Question

Use a change of variables to evaluate the following definite integral.

Answer 1

So I've rearranged things a tiny bit.
\[\Large \int\limits_{x=0}^3\frac{1}{(\color{orangered}{4x^2+36})^2}\left(\color{royalblue}{x\;dx}\right)\]
We want to make the substitution,\[\Large \color{orangered}{u=4x^2+36}\]What would we get for our \(\Large du\) ?

Answer 2

do we differentiate it? if so du= 8x dx?

Answer 3

Yes very good.\[\Large du=8\color{royalblue}{x\;dx}\]See how we have an x dx in our problem?
It'd be nice if we could replace it with something involving du.
But we have this 8 in the way, what can we do? Hmm

Answer 4

ah! (1/8)du = xdx, then subs to the (xdx) in the expression?

Answer 5

yes good :)

Answer 6

\[\Large \color{royalblue}{\frac{1}{8}du=x\;dx}\]

Answer 7

\[\Large \int\limits\limits_{x=0}^3\frac{1}{(\color{orangered}{4x^2+36})^2}\left(\color{royalblue}{x\;dx}\right)\qquad\to\qquad \int\limits\limits_{x=0}^3\frac{1}{(\color{orangered}{u})^2}\left(\color{royalblue}{\frac{1}{8}du}\right)\]There is one thing to be careful about though.
Our limits of integration are still `in terms of x`.

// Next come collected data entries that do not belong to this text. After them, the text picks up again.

-- pv_equiv track=rewrite | github.com/sweetrani/2021-cdm-Cybersecurity | Window_Server_Check.py | split_w_data
-- ===== SOURCE A (Python) =====
-- total_num_risk = 82
--
-- def split_w_data(xml_body):
--     split_data = dict()
--
--     for num_risk in range(1, total_num_risk + 1):
--         key_val = ''
--         ## delimiter unit
--         str_deli_start = '[W-'
--         str_deli_end = '======================================================================================================================'
--         idx_start, idx_end = 0, 0
--
--         if num_risk < 10:
--             key_val = str_deli_start + '0' + str(num_risk) + ']'
--         else:
--             key_val = str_deli_start + str(num_risk) + ']'
--
--         for num in range(0,len(xml_body)):
--             str_buf = ''
--             if key_val in xml_body[num]:
--                 idx_start = num
--
--             if (idx_start > 0) and (str_deli_end in xml_body[num]):
--                 idx_end = num
--                 break
--
--         split_data[key_val.replace('[','').replace(']','')] = xml_body[idx_start:idx_end]
--
--
--     return split_data
-- ===== SOURCE B (Python) =====
-- total_num_risk = 82
--
--
-- def split_w_data(xml_body):
--     # One simultaneous pass over the data: every per-risk scan state is advanced
--     # line by line at once, instead of re-scanning the whole body 82 times.
--     str_deli_end = '======================================================================================================================'
--     keys = ['[W-' + ('0' + str(n) if n < 10 else str(n)) + ']'
--             for n in range(1, total_num_risk + 1)]
--     state = [(k, 0, 0, False) for k in keys]
--     for i, line in enumerate(xml_body):
--         has_end = str_deli_end in line
--         new_state = []
--         for k, s, e, done in state:
--             if not done:
--                 if k in line:
--                     s = i
--                 if s > 0 and has_end:
--                     e, done = i, True
--             new_state.append((k, s, e, done))
--         state = new_state
--     return {k[1:-1]: xml_body[s:e] for k, s, e, _ in state}
-- ===== Notes on version B (the rewrite author's own statement) =====
-- stated objective: alternative
-- what changed: B replaces A's 82 separate rescans of xml_body (one per risk key, each with its own break) by a single pass over the lines that advances all 82 per-key (start,end,done) states simultaneously, testing the end delimiter once per line and building the result dict from the final states.
import Mathlib
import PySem

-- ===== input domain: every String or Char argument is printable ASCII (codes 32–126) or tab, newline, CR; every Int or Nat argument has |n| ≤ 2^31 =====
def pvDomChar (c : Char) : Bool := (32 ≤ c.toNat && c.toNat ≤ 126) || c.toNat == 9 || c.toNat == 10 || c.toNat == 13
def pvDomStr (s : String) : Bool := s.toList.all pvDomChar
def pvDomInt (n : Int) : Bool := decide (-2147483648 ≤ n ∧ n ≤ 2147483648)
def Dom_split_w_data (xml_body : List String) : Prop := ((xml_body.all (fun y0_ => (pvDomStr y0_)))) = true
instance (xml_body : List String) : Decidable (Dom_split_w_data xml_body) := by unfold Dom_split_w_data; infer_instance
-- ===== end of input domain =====

-- B makes one simultaneous pass over the lines (all 82 per-key scan states advanced at once)
-- instead of A's 82 separate rescans of xml_body; same results, different traversal (objective: alternative).

-- shared literal constant of the module (same string literal in A and in B)
def pvEndDeli : String := "======================================================================================================================"

-- ===== PORT A =====
def pvKeyValA (num_risk : Int) : String :=
  if num_risk < 10 then "[W-" ++ "0" ++ PySem.Int.toStr num_risk ++ "]"
  else "[W-" ++ PySem.Int.toStr num_risk ++ "]"

-- A's inner 'for num in range(0, len(xml_body)): … break' loop; indices come from
-- range(len(xml_body)) so every pyGetD lookup is in range.
def pvLoopA (key_val : String) (xml_body : List String) :
    List Int → Int × Int → Int × Int
  | [], st => st
  | num :: rest, (idx_start, idx_end) =>
    let line := PySem.List.pyGetD xml_body num ""
    let idx_start := if PySem.Str.isIn key_val line = true then num else idx_start
    if 0 < idx_start ∧ PySem.Str.isIn pvEndDeli line = true then (idx_start, num)
    else pvLoopA key_val xml_body rest (idx_start, idx_end)

def split_w_data (xml_body : List String) : List (String × List String) :=
  ((PySem.List.pyRange 1 (82 + 1)).foldl
    (fun (d : PySem.Dict String (List String)) num_risk =>
      let key_val := pvKeyValA num_risk
      let r := pvLoopA key_val xml_body
                 (PySem.List.pyRange 0 (PySem.List.len xml_body)) (0, 0)
      d.insert (PySem.Str.replace (PySem.Str.replace key_val "[" "") "]" "")
        (PySem.List.slice xml_body (some r.1) (some r.2)))
    PySem.Dict.empty).items

-- ===== PORT B =====
-- one entry of B's state list: (key, start, end, done)
def pvStepB (hasEnd : Bool) (i : Int) (line : String) :
    String × Int × Int × Bool → String × Int × Int × Bool
  | (k, s, e, done) =>
    if done then (k, s, e, done)
    else
      let s := if PySem.Str.isIn k line = true then i else s
      if 0 < s ∧ hasEnd = true then (k, s, i, true) else (k, s, e, done)

def split_w_data_alt (xml_body : List String) : List (String × List String) :=
  let keys := (PySem.List.pyRange 1 (82 + 1)).map
    (fun n => "[W-" ++ (if n < 10 then "0" ++ PySem.Int.toStr n else PySem.Int.toStr n) ++ "]")
  let state := keys.map (fun k => (k, (0 : Int), (0 : Int), false))
  let final := (PySem.List.enumerate xml_body).foldl
    (fun st (p : Int × String) =>
      st.map (pvStepB (PySem.Str.isIn pvEndDeli p.2) p.1 p.2)) state
  final.map (fun ent =>
    (PySem.Str.slice ent.1 (some 1) (some (-1)),
     PySem.List.slice xml_body (some ent.2.1) (some ent.2.2.1)))

-- ===== PRECONDITION & SPEC =====
def Spec_split_w_data (xml_body : List String) (out : List (String × List String)) : Prop := out = split_w_data_alt xml_body
instance (xml_body : List String) (out : List (String × List String)) : Decidable (Spec_split_w_data xml_body out) := by unfold Spec_split_w_data; infer_instance

-- ===== CLAIM (what is proved, stated in full; the proofs are below) =====
def Claim_equal_split_w_data : Prop := ∀ (xml_body : List String), Dom_split_w_data xml_body → Spec_split_w_data xml_body (split_w_data xml_body)

-- ===== LEMMAS AND PROOFS =====

-- A's inner loop re-expressed over (index, line) pairs (proof device only)
def pvLoopPairs (key_val : String) :
    List (Int × String) → Int × Int → Int × Int
  | [], st => st
  | (num, line) :: rest, (idx_start, idx_end) =>
    let idx_start := if PySem.Str.isIn key_val line = true then num else idx_start
    if 0 < idx_start ∧ PySem.Str.isIn pvEndDeli line = true then (idx_start, num)
    else pvLoopPairs key_val rest (idx_start, idx_end)

lemma pvFreeze (ps : List (Int × String)) (k : String) (s e : Int) :
    ps.foldl (fun ent p => pvStepB (PySem.Str.isIn pvEndDeli p.2) p.1 p.2 ent) (k, s, e, true)
      = (k, s, e, true) := by
  induction ps with
  | nil => rfl
  | cons p ps ih => simpa [pvStepB] using ih

lemma pvMapFold (ps : List (Int × String))
    (init : List (String × Int × Int × Bool)) :
    ps.foldl (fun st (p : Int × String) =>
        st.map (pvStepB (PySem.Str.isIn pvEndDeli p.2) p.1 p.2)) init
      = init.map (fun ent =>
          ps.foldl (fun ent p => pvStepB (PySem.Str.isIn pvEndDeli p.2) p.1 p.2 ent) ent) := by
  induction ps generalizing init with
  | nil => simp
  | cons p ps ih => rw [List.foldl_cons, ih, List.map_map]; rfl

lemma pvPairsProj (key : String) (ps : List (Int × String)) (s e : Int) :
    pvLoopPairs key ps (s, e)
      = ((ps.foldl (fun ent p => pvStepB (PySem.Str.isIn pvEndDeli p.2) p.1 p.2 ent)
            (key, s, e, false)).2.1,
         (ps.foldl (fun ent p => pvStepB (PySem.Str.isIn pvEndDeli p.2) p.1 p.2 ent)
            (key, s, e, false)).2.2.1) := by
  induction ps generalizing s e with
  | nil => rfl
  | cons p ps ih =>
    obtain ⟨num, line⟩ := p
    have hstep : pvStepB (PySem.Str.isIn pvEndDeli line) num line (key, s, e, false)
        = if 0 < (if PySem.Str.isIn key line = true then num else s) ∧
              PySem.Str.isIn pvEndDeli line = true
          then (key, (if PySem.Str.isIn key line = true then num else s), num, true)
          else (key, (if PySem.Str.isIn key line = true then num else s), e, false) := rfl
    simp only [pvLoopPairs, List.foldl_cons, hstep]
    by_cases hb : 0 < (if PySem.Str.isIn key line = true then num else s) ∧
        PySem.Str.isIn pvEndDeli line = true
    · rw [if_pos hb, if_pos hb, pvFreeze]
    · rw [if_neg hb, if_neg hb]; exact ih _ _

lemma pvLoopConv (key : String) :
    ∀ (suf pre : List String) (st : Int × Int),
      pvLoopA key (pre ++ suf)
          (PySem.List.pyRange (pre.length : Int) (((pre ++ suf).length : Int))) st
        = pvLoopPairs key (PySem.List.enumerate suf (pre.length : Int)) st := by
  intro suf
  induction suf with
  | nil =>
    intro pre st
    simp [PySem.List.enumerate, PySem.List.pyRange, pvLoopPairs]
    have : PySem.List.pyRange (pre.length : Int) (pre.length : Int) = [] := by
      simp [PySem.List.pyRange]
    simp_all [pvLoopA]
  | cons l suf ih =>
    intro pre st
    obtain ⟨s, e⟩ := st
    have hlen : ((pre ++ l :: suf).length : Int) = ((pre.length : Int) + 1) + suf.length := by
      push_cast [List.length_append, List.length_cons]; ring
    have hcons : PySem.List.pyRange (pre.length : Int) ((pre ++ l :: suf).length : Int)
        = (pre.length : Int) :: PySem.List.pyRange ((pre.length : Int) + 1) ((pre ++ l :: suf).length : Int) := by
      refine PySem.List.pyRange_one_cons ?_
      have : (pre.length : Int) < (pre.length : Int) + 1 + suf.length := by omega
      omega
    have hget : PySem.List.pyGetD (pre ++ l :: suf) (pre.length : Int) "" = l := by
      simp [PySem.List.pyGetD_natCast, List.getD]
    have hrec : ∀ st' : Int × Int,
        pvLoopA key (pre ++ l :: suf)
            (PySem.List.pyRange ((pre.length : Int) + 1) ((pre ++ l :: suf).length : Int)) st'
          = pvLoopPairs key (PySem.List.enumerate suf ((pre.length : Int) + 1)) st' := by
      intro st'
      have := ih (pre ++ [l]) st'
      simpa using this
    rw [hcons, PySem.List.enumerate_cons]
    simp only [pvLoopA, pvLoopPairs, hget]
    split_ifs <;> first | rfl | exact hrec _

lemma pvDictFold (ns : List Int) (f : Int → String) (g : Int → List String) :
    ∀ (d : PySem.Dict String (List String)),
      (∀ n ∈ ns, d.contains (f n) = false) → (ns.map f).Nodup →
      (ns.foldl (fun d n => d.insert (f n) (g n)) d).items
        = d.items ++ ns.map (fun n => (f n, g n)) := by
  induction ns with
  | nil => intro d _ _; simp
  | cons n ns ih =>
    intro d hfresh hnodup
    simp only [List.foldl_cons]
    have hdn : d.contains (f n) = false := hfresh n (by simp)
    have hpair : (∀ x ∈ ns, ¬ f x = f n) ∧ (ns.map f).Nodup := by simpa using hnodup
    have hrest : ∀ m ∈ ns, (d.insert (f n) (g n)).contains (f m) = false := by
      intro m hm
      rw [PySem.Dict.contains_insert]
      simp [hpair.1 m hm, hfresh m (List.mem_cons_of_mem _ hm)]
    rw [ih _ hrest hpair.2]
    rw [PySem.Dict.items_insert_of_not_contains _ _ hdn]
    simp

lemma pvFoldFst (ps : List (Int × String)) (k : String) :
    ∀ (s e : Int) (d : Bool),
      (ps.foldl (fun ent p => pvStepB (PySem.Str.isIn pvEndDeli p.2) p.1 p.2 ent) (k, s, e, d)).1 = k := by
  induction ps with
  | nil => intro s e d; rfl
  | cons p ps ih =>
    intro s e d
    simp only [List.foldl_cons]
    rcases h : pvStepB (PySem.Str.isIn pvEndDeli p.2) p.1 p.2 (k, s, e, d) with ⟨k', s', e', d'⟩
    have hk : k' = k := by
      simp only [pvStepB] at h; split_ifs at h <;> (cases h; rfl)
    subst hk
    exact ih s' e' d'

-- the 82 output keys are pairwise distinct, and A's replace-stripping agrees with B's k[1:-1]
set_option maxRecDepth 40000 in
lemma pvKeysNodup :
    ((PySem.List.pyRange 1 (82 + 1)).map
      (fun n => PySem.Str.replace (PySem.Str.replace (pvKeyValA n) "[" "") "]" "")).Nodup := by
  decide

set_option maxRecDepth 40000 in
lemma pvKeyAgree : ∀ n ∈ PySem.List.pyRange 1 (82 + 1),
    PySem.Str.replace (PySem.Str.replace (pvKeyValA n) "[" "") "]" ""
      = PySem.Str.slice ("[W-" ++ (if n < 10 then "0" ++ PySem.Int.toStr n else PySem.Int.toStr n) ++ "]")
          (some 1) (some (-1))
    ∧ pvKeyValA n
      = "[W-" ++ (if n < 10 then "0" ++ PySem.Int.toStr n else PySem.Int.toStr n) ++ "]" := by
  decide

-- ===== VERDICT (by name: the statement is the Claim_ definition above) =====
theorem split_w_data_spec : Claim_equal_split_w_data := by
  intro xml_body _
  unfold Spec_split_w_data split_w_data split_w_data_alt
  rw [pvDictFold _ _ _ PySem.Dict.empty (by intro n _; simp) pvKeysNodup]
  simp only [pvMapFold, List.map_map]
  refine List.map_congr_left ?_
  intro n hn
  obtain ⟨hkey, hname⟩ := pvKeyAgree n hn
  have hloop := pvLoopConv (pvKeyValA n) xml_body [] (0, 0)
  simp only [List.nil_append, List.length_nil, Nat.cast_zero] at hloop
  simp only [Function.comp]
  rw [← hname]
  refine Prod.ext ?_ ?_
  · simp only [pvFoldFst]
    simpa [hname] using hkey
  · simp only [PySem.List.len_eq, hloop, pvPairsProj]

We have a couple of options, depending on which you're more comfortable with:
~We can now come up with new bounds for u based on our substitution,
~Or we can integrate, and then undo the substitution and plug the x bounds in.

Answer 8

i think im more comfortable with integrating first then undo-ing, so the integral would be -1/u, then just undo right then sub in the limits, i think i got it

Answer 9

k cool :)

Answer 10

thanks! (: